Hi all,
I’ve been using Ray 1.3 to distribute a number (~O(100) for now) long-running (~30-60 minutes each) tasks to nodes on GCP (preemptible instances w. autoscaling). Each task is configured to run on its own node – I’ve added a custom “node” resources and decorate the function with:
@ray.remote(resources={"node": 1})
def processPatch(preprocessed_observations, test_orbits, out_dir, config, cwd=None):
    ...
The tasks are all launched at once:
...
futures = []
for patch in patches:
    futures += [ processPatch.remote(preprocessed_observations, patch_orbits_fn, out_dir, config, cwd=cwd) ]
...
and then waited on with something along the lines of:
    while len(futures):
        ready, futures = ray.wait(futures, num_returns=1, timeout=None)

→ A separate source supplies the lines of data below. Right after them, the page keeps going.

-- pv_equiv track=rewrite | github.com/JuanSilva2000/CC3S2-Desarrollo-de-Software | Actividades/Actividad-Cobertura-código/count_words.py | count
-- ===== SOURCE A (Python) =====
-- def count(s: str) -> int:
--     words = 0
--     last = ' '
--     string = s.lower() #cambiar a minuscula
--
--     for char in string:
--         if not char.isalpha() and (last == 's' or last == 'r'):
--             words += 1
--         last = char
--
--     if last == 'r' or last == 's':
--         words += 1
--
--     return words
-- ===== SOURCE B (Python) =====
-- def count(s: str) -> int:
--     t = s.lower()
--     words = []
--     cur = ""
--     for ch in t:
--         if ch.isalpha():
--             cur += ch
--         else:
--             if cur:
--                 words.append(cur)
--             cur = ""
--     if cur:
--         words.append(cur)
--     return sum(1 for w in words if w[-1] in 'sr')
-- ===== Notes on version B (the rewrite author's own statement) =====
-- stated objective: alternative
-- what changed: B tokenizes the lowered string into an explicit list of words (flushing runs of alphabetic characters) and then counts, in a separate pass, the words whose final character is one of the two target letters, instead of A's single streaming pass that tracks only the previous character.
import Mathlib
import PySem

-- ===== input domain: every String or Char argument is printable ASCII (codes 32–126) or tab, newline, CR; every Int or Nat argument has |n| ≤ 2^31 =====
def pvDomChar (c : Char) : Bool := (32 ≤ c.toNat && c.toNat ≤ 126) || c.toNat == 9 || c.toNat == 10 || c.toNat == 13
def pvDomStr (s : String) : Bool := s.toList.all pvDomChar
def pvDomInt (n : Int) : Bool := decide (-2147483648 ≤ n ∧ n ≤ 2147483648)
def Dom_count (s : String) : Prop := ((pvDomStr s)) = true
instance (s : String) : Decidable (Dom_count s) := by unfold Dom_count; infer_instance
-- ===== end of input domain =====

-- B tokenizes into an explicit word list and counts in a second pass; same O(n) cost, different decomposition.

-- ===== PORT A =====
def count (s : String) : Int :=
  let string := PySem.Str.lower s
  let st := string.toList.foldl
    (fun (acc : Int × Char) char =>
      ((if !(PySem.Chars.isalpha char) && (acc.2 == 's' || acc.2 == 'r')
        then acc.1 + 1 else acc.1), char))
    (0, ' ')
  if st.2 == 'r' || st.2 == 's' then st.1 + 1 else st.1

-- ===== PORT B =====
def count_alt (s : String) : Int :=
  let t := PySem.Str.lower s
  let st := t.toList.foldl
    (fun (acc : List (List Char) × List Char) ch =>
      if PySem.Chars.isalpha ch then (acc.1, acc.2 ++ [ch])
      else if acc.2 ≠ [] then (acc.1 ++ [acc.2], ([] : List Char))
      else (acc.1, ([] : List Char)))
    ([], [])
  let words := if st.2 ≠ [] then st.1 ++ [st.2] else st.1
  ((words.countP (fun w =>
      match PySem.List.pyGet? w (-1) with
      | some c => c == 's' || c == 'r'
      | none => false) : Nat) : Int)

-- ===== PRECONDITION & SPEC =====
def Spec_count (s : String) (out : Int) : Prop := out = count_alt s
instance (s : String) (out : Int) : Decidable (Spec_count s out) := by unfold Spec_count; infer_instance

-- ===== CLAIM (what is proved, stated in full; the proofs are below) =====
def Claim_equal_count : Prop := ∀ (s : String), Dom_count s → Spec_count s (count s)

-- ===== LEMMAS AND PROOFS =====

-- the counting predicate of B's second pass
def pvEnds (w : List Char) : Bool :=
  match PySem.List.pyGet? w (-1) with
  | some c => c == 's' || c == 'r'
  | none => false

lemma pvEnds_concat (w : List Char) (c : Char) :
    pvEnds (w ++ [c]) = (c == 's' || c == 'r') := by
  simp [pvEnds, PySem.List.pyGet?_neg_one]

lemma pvHot_isalpha (c : Char) (h : (c == 's' || c == 'r') = true) :
    PySem.Chars.isalpha c = true := by
  rcases Bool.or_eq_true_iff.mp h with h' | h' <;>
    simp_all [beq_iff_eq] <;> decide

lemma pv_loop (cs : List Char) : ∀ (w : Int) (last : Char)
    (ws : List (List Char)) (cur : List Char),
    w = (ws.countP pvEnds : Int) →
    (last == 's' || last == 'r') = pvEnds cur →
    (let st := cs.foldl
        (fun (acc : Int × Char) char =>
          ((if !(PySem.Chars.isalpha char) && (acc.2 == 's' || acc.2 == 'r')
            then acc.1 + 1 else acc.1), char)) (w, last);
      if st.2 == 'r' || st.2 == 's' then st.1 + 1 else st.1)
    = (let st := cs.foldl
        (fun (acc : List (List Char) × List Char) ch =>
          if PySem.Chars.isalpha ch then (acc.1, acc.2 ++ [ch])
          else if acc.2 ≠ [] then (acc.1 ++ [acc.2], ([] : List Char))
          else (acc.1, ([] : List Char))) (ws, cur);
        (((if st.2 ≠ [] then st.1 ++ [st.2] else st.1).countP pvEnds : Nat) : Int)) := by
  induction cs with
  | nil =>
    intro w last ws cur hw hinv
    simp only [List.foldl_nil]
    by_cases hc : cur = []
    · subst hc
      have : (last == 's' || last == 'r') = false := by simpa [pvEnds, PySem.List.pyGet?] using hinv
      have h1 : (last == 's') = false := by rcases Bool.or_eq_false_iff.mp this with ⟨a, b⟩; exact a
      have h2 : (last == 'r') = false := by rcases Bool.or_eq_false_iff.mp this with ⟨a, b⟩; exact b
      simp [h1, h2, hw]
    · have : (last == 'r' || last == 's') = pvEnds cur := by
        rw [← hinv, Bool.or_comm]
      simp only [hc, ite_not]
      rw [this]
      by_cases hp : pvEnds cur = true
      · simp [hp, List.countP_append, hw]
      · have hp' : pvEnds cur = false := by simpa using hp
        simp [hp', List.countP_append, hw]
  | cons ch cs ih =>
    intro w last ws cur hw hinv
    simp only [List.foldl_cons]
    by_cases ha : PySem.Chars.isalpha ch = true
    · have hA : (!(PySem.Chars.isalpha ch) && (last == 's' || last == 'r')) = false := by
        simp [ha]
      rw [hA]
      simp only [ha, if_true]
      exact ih w ch ws (cur ++ [ch]) hw (by rw [pvEnds_concat])
    · have ha' : PySem.Chars.isalpha ch = false := by simpa using ha
      have hch : (ch == 's' || ch == 'r') = false := by
        by_contra h
        exact ha (pvHot_isalpha ch (by simpa using Bool.of_not_eq_false h))
      by_cases hc : cur = []
      · subst hc
        have hlast : (last == 's' || last == 'r') = false := by
          simpa [pvEnds, PySem.List.pyGet?] using hinv
        rw [ha', hlast]
        simp only [Bool.not_false, Bool.and_false, if_false, ne_eq, not_true_eq_false, Bool.false_eq_true]
        exact ih w ch ws [] hw (by simp [pvEnds, PySem.List.pyGet?, hch])
      · have hcur : pvEnds cur = (last == 's' || last == 'r') := hinv.symm
        rw [ha']
        simp only [Bool.not_false, Bool.true_and, Bool.false_eq_true, if_false, ne_eq, hc,
          not_false_eq_true, if_true]
        have hstep : (if (last == 's' || last == 'r') = true then w + 1 else w)
            = (((ws ++ [cur]).countP pvEnds : Nat) : Int) := by
          rw [← hcur]
          by_cases hp : pvEnds cur = true
          · simp [hp, List.countP_append, hw]
          · have hp' : pvEnds cur = false := by simpa using hp
            simp [hp', List.countP_append, hw]
        exact ih _ ch (ws ++ [cur]) [] hstep (by simp [pvEnds, PySem.List.pyGet?, hch])

-- ===== VERDICT (by name: the statement is the Claim_ definition above) =====
theorem count_spec : Claim_equal_count := by
  intro s _
  unfold Spec_count count count_alt
  exact pv_loop (PySem.Str.lower s).toList 0 ' ' [] [] (by simp)
    (by simp [pvEnds, PySem.List.pyGet?])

        results = ray.get(ready)
        ...
Occasionally the nodes get preempted (stopped) by Google. What I’d expect then is for Ray to retry and reschedule task execution to a different node. However, some fraction of the time this doesn’t happen – and typically I end up with ~95 tasks being finished, and ~5 that never do. This, I understand, shouldn’t normally happen?
The really problematic thing, though, is that there’s no indication at the driver that there’s anything wrong with these tasks. So ray.wait in the loop above, just hangs there forever.
Question: Does anyone have any ideas on what may be going on (or how to debug it)? I.e., is there a way to inspect a submitted task to see what Ray thinks it’s doing (e.g., where it’s scheduled, etc.)?